YOUR TASK: Copy exactly the stretch of data below from the line with "exact Nat.le_refl b" through the line with "rcases List.mem_cons.mp hx with h | h", including both of those lines.

INFORMATION SUPPLIED:
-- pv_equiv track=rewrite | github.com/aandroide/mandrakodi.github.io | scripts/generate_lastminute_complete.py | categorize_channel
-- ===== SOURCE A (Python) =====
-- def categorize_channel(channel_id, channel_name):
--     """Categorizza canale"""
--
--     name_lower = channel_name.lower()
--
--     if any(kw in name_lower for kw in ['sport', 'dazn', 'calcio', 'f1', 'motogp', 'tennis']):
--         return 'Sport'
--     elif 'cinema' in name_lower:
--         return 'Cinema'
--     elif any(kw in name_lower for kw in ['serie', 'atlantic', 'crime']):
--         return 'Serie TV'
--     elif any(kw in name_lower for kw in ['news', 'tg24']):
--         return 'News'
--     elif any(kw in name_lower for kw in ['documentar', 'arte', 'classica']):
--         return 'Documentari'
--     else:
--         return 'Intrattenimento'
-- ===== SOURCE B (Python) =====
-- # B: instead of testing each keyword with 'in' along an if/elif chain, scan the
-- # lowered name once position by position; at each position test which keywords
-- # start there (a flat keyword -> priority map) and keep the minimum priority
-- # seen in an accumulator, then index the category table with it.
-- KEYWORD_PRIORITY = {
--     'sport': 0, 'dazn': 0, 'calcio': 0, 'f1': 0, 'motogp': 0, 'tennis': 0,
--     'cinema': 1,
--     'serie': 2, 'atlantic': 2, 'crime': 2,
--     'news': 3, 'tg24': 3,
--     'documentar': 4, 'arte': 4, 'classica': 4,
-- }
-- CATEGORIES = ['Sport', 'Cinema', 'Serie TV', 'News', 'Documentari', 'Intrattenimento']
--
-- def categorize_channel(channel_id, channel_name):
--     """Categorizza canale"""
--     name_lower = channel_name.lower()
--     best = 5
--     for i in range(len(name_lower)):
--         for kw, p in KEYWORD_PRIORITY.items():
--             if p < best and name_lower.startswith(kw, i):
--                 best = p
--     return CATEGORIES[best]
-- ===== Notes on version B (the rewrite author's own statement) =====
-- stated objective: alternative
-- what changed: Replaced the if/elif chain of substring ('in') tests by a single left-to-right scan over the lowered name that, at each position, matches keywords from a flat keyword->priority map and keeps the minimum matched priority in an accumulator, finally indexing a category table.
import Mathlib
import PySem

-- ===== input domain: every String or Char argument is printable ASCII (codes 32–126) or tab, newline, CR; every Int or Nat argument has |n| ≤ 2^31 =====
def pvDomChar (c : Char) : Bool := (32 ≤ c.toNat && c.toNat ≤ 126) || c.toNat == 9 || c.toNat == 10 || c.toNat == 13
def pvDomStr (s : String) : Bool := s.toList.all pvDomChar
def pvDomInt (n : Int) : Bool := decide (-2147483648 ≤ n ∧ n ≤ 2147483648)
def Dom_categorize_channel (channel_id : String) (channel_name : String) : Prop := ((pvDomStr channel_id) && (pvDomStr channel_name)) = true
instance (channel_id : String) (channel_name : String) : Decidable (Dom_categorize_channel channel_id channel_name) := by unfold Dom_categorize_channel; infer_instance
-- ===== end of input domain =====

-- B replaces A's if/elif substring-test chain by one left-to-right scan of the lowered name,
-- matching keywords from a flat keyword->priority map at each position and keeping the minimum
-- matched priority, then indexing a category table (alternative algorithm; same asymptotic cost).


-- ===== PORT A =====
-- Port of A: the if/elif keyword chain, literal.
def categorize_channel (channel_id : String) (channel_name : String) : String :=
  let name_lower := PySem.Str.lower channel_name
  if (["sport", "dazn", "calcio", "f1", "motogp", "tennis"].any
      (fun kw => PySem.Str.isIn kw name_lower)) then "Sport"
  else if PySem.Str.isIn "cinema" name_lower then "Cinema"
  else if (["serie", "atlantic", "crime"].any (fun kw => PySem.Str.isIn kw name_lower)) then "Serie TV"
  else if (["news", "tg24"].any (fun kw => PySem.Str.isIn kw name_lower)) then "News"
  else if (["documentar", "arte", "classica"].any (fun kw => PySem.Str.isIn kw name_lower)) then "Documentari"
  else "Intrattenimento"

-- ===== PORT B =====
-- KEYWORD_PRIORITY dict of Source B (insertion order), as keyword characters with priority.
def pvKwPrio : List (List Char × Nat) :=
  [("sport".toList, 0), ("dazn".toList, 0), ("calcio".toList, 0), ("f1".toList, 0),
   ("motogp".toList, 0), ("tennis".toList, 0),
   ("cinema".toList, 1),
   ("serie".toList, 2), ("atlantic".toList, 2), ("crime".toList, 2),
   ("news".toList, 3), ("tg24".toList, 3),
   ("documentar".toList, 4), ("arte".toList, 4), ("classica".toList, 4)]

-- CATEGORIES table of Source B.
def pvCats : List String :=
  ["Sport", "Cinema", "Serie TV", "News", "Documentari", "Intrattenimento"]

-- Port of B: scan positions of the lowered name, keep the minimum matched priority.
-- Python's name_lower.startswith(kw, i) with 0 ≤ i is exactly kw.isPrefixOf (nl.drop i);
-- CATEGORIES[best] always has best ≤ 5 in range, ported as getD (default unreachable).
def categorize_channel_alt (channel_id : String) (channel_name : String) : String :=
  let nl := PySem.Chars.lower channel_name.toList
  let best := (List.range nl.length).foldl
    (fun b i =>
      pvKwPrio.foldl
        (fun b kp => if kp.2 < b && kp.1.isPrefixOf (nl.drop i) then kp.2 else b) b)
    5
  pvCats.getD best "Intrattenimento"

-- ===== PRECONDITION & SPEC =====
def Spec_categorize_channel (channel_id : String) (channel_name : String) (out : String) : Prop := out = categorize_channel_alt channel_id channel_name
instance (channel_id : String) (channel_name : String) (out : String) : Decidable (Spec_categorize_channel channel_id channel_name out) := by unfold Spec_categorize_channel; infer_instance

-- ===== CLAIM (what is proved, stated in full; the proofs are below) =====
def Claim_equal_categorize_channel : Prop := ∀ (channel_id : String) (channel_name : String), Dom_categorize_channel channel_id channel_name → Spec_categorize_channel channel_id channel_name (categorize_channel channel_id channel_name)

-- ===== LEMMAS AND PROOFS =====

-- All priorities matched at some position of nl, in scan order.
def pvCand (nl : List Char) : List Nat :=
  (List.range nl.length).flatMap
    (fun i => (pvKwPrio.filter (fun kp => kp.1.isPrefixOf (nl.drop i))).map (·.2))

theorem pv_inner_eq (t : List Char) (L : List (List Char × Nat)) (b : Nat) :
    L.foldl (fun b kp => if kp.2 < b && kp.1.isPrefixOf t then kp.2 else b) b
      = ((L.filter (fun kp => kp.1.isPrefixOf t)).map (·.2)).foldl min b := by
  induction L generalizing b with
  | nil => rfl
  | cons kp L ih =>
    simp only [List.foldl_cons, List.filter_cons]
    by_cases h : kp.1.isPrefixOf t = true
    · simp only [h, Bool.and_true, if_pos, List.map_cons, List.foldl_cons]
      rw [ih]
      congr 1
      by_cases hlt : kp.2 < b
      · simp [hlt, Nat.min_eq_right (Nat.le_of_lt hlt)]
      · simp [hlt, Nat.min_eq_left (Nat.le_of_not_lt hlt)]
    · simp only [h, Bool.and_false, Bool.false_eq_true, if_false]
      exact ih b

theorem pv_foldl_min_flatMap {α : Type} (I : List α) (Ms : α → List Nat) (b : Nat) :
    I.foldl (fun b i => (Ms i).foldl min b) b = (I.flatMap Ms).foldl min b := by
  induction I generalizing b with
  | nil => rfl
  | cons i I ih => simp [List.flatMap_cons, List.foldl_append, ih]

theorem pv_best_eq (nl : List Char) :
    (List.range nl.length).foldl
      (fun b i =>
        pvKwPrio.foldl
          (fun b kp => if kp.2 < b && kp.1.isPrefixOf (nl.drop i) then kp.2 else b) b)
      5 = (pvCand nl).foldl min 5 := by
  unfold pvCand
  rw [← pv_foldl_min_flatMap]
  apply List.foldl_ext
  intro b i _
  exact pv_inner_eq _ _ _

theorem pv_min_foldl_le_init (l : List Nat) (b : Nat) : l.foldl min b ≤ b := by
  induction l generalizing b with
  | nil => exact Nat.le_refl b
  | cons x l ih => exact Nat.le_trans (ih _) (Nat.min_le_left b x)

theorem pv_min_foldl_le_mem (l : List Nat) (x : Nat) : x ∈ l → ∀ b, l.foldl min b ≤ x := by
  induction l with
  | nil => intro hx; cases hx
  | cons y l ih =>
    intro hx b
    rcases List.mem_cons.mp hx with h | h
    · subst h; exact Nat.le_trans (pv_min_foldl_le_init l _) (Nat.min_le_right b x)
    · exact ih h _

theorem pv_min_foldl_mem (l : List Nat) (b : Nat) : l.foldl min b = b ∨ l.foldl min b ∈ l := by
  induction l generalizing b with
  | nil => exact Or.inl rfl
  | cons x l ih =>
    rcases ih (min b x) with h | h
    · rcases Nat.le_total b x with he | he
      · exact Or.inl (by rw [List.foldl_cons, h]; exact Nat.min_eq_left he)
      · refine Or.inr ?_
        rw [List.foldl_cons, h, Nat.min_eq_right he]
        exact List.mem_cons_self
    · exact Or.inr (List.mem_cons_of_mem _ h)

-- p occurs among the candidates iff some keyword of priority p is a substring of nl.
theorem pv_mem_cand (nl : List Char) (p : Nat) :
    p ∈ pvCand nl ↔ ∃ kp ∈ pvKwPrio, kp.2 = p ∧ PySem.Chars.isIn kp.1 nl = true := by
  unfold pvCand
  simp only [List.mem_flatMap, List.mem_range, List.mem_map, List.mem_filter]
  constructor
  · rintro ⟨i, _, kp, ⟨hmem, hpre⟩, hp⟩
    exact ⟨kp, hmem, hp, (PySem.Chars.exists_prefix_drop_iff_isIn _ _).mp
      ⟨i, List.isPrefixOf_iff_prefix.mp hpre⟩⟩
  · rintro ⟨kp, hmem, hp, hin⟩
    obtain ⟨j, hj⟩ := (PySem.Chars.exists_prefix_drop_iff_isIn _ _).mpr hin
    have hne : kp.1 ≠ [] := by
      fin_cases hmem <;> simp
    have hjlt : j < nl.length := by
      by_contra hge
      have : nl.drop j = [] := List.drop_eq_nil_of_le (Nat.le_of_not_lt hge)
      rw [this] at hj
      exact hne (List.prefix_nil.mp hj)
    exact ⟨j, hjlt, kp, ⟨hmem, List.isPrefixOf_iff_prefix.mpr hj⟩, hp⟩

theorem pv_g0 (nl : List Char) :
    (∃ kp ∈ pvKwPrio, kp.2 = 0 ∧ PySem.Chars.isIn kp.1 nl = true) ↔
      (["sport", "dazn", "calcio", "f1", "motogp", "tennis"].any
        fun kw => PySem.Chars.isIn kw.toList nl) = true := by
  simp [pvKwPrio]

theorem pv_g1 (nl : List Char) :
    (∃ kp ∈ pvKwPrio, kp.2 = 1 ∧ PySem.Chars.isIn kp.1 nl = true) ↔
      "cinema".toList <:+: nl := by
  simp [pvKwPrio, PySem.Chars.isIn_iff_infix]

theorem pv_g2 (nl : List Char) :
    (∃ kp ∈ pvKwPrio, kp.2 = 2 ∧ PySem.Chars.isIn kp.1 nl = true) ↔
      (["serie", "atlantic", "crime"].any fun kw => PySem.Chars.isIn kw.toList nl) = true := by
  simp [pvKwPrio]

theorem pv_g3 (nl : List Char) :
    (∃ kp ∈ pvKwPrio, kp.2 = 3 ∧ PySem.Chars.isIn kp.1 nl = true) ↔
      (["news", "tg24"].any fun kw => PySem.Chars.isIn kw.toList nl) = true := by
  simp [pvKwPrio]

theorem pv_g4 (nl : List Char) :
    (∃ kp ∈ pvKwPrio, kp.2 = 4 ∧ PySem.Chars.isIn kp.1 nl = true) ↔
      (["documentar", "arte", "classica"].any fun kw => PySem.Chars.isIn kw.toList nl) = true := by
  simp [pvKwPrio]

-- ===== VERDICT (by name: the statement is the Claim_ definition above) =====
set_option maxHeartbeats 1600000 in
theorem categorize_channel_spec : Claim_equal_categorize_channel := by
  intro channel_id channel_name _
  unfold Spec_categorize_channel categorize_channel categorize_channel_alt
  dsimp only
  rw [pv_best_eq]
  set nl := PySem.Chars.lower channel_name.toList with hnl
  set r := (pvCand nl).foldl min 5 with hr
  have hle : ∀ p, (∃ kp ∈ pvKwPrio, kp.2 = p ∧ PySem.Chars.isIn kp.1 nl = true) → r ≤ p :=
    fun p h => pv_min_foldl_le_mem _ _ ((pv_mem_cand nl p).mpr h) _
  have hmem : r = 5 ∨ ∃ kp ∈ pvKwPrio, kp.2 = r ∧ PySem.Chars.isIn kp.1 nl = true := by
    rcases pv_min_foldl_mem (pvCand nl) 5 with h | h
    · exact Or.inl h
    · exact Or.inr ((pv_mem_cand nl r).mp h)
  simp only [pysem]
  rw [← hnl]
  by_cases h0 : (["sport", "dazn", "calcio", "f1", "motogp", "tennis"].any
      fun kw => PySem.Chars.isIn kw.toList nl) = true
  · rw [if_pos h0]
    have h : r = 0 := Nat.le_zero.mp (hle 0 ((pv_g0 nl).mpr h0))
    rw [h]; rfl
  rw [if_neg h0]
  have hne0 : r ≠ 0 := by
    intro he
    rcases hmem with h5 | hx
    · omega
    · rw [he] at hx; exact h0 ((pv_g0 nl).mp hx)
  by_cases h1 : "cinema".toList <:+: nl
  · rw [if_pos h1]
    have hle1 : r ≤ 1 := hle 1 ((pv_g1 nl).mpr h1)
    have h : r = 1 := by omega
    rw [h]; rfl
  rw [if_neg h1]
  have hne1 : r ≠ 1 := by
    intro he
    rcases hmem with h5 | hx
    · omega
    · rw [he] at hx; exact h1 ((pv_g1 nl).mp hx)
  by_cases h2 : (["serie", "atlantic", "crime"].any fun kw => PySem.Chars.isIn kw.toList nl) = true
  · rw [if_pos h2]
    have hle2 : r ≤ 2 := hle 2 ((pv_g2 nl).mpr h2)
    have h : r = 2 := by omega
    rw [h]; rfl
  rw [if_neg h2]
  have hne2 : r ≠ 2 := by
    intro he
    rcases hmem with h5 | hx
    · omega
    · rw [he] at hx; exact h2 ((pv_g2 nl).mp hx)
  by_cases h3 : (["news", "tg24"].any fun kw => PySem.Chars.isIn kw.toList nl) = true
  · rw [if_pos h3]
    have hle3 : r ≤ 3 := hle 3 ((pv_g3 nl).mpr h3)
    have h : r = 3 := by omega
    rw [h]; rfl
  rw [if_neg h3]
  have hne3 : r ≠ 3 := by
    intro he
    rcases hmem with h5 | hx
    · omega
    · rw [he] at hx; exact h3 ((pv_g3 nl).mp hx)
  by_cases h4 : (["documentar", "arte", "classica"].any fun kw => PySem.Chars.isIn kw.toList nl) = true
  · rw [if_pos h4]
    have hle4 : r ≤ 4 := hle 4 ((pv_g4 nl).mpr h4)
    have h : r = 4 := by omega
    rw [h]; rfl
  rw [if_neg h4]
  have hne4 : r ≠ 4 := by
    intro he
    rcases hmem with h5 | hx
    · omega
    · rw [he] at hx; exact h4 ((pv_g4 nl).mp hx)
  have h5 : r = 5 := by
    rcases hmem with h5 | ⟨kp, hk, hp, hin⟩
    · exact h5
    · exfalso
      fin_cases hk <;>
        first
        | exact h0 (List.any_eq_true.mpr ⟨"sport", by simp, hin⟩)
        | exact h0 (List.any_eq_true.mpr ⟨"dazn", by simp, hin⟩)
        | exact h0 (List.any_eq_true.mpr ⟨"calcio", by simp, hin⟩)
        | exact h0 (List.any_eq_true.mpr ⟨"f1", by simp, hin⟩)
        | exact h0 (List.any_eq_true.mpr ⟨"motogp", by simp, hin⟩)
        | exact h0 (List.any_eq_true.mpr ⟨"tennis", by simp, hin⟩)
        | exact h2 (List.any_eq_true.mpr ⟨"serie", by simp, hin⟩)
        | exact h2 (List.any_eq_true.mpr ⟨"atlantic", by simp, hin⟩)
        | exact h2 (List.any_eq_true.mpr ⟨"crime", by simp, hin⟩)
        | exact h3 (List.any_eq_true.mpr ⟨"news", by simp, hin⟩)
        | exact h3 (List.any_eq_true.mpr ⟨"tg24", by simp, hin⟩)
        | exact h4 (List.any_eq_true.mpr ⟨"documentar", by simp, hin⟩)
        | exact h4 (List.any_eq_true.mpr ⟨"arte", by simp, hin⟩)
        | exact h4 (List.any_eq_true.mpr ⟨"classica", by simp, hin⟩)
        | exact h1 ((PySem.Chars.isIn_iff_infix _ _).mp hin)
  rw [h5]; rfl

SOLUTION:
  | nil => exact Nat.le_refl b
  | cons x l ih => exact Nat.le_trans (ih _) (Nat.min_le_left b x)

theorem pv_min_foldl_le_mem (l : List Nat) (x : Nat) : x ∈ l → ∀ b, l.foldl min b ≤ x := by
  induction l with
  | nil => intro hx; cases hx
  | cons y l ih =>
    intro hx b
    rcases List.mem_cons.mp hx with h | h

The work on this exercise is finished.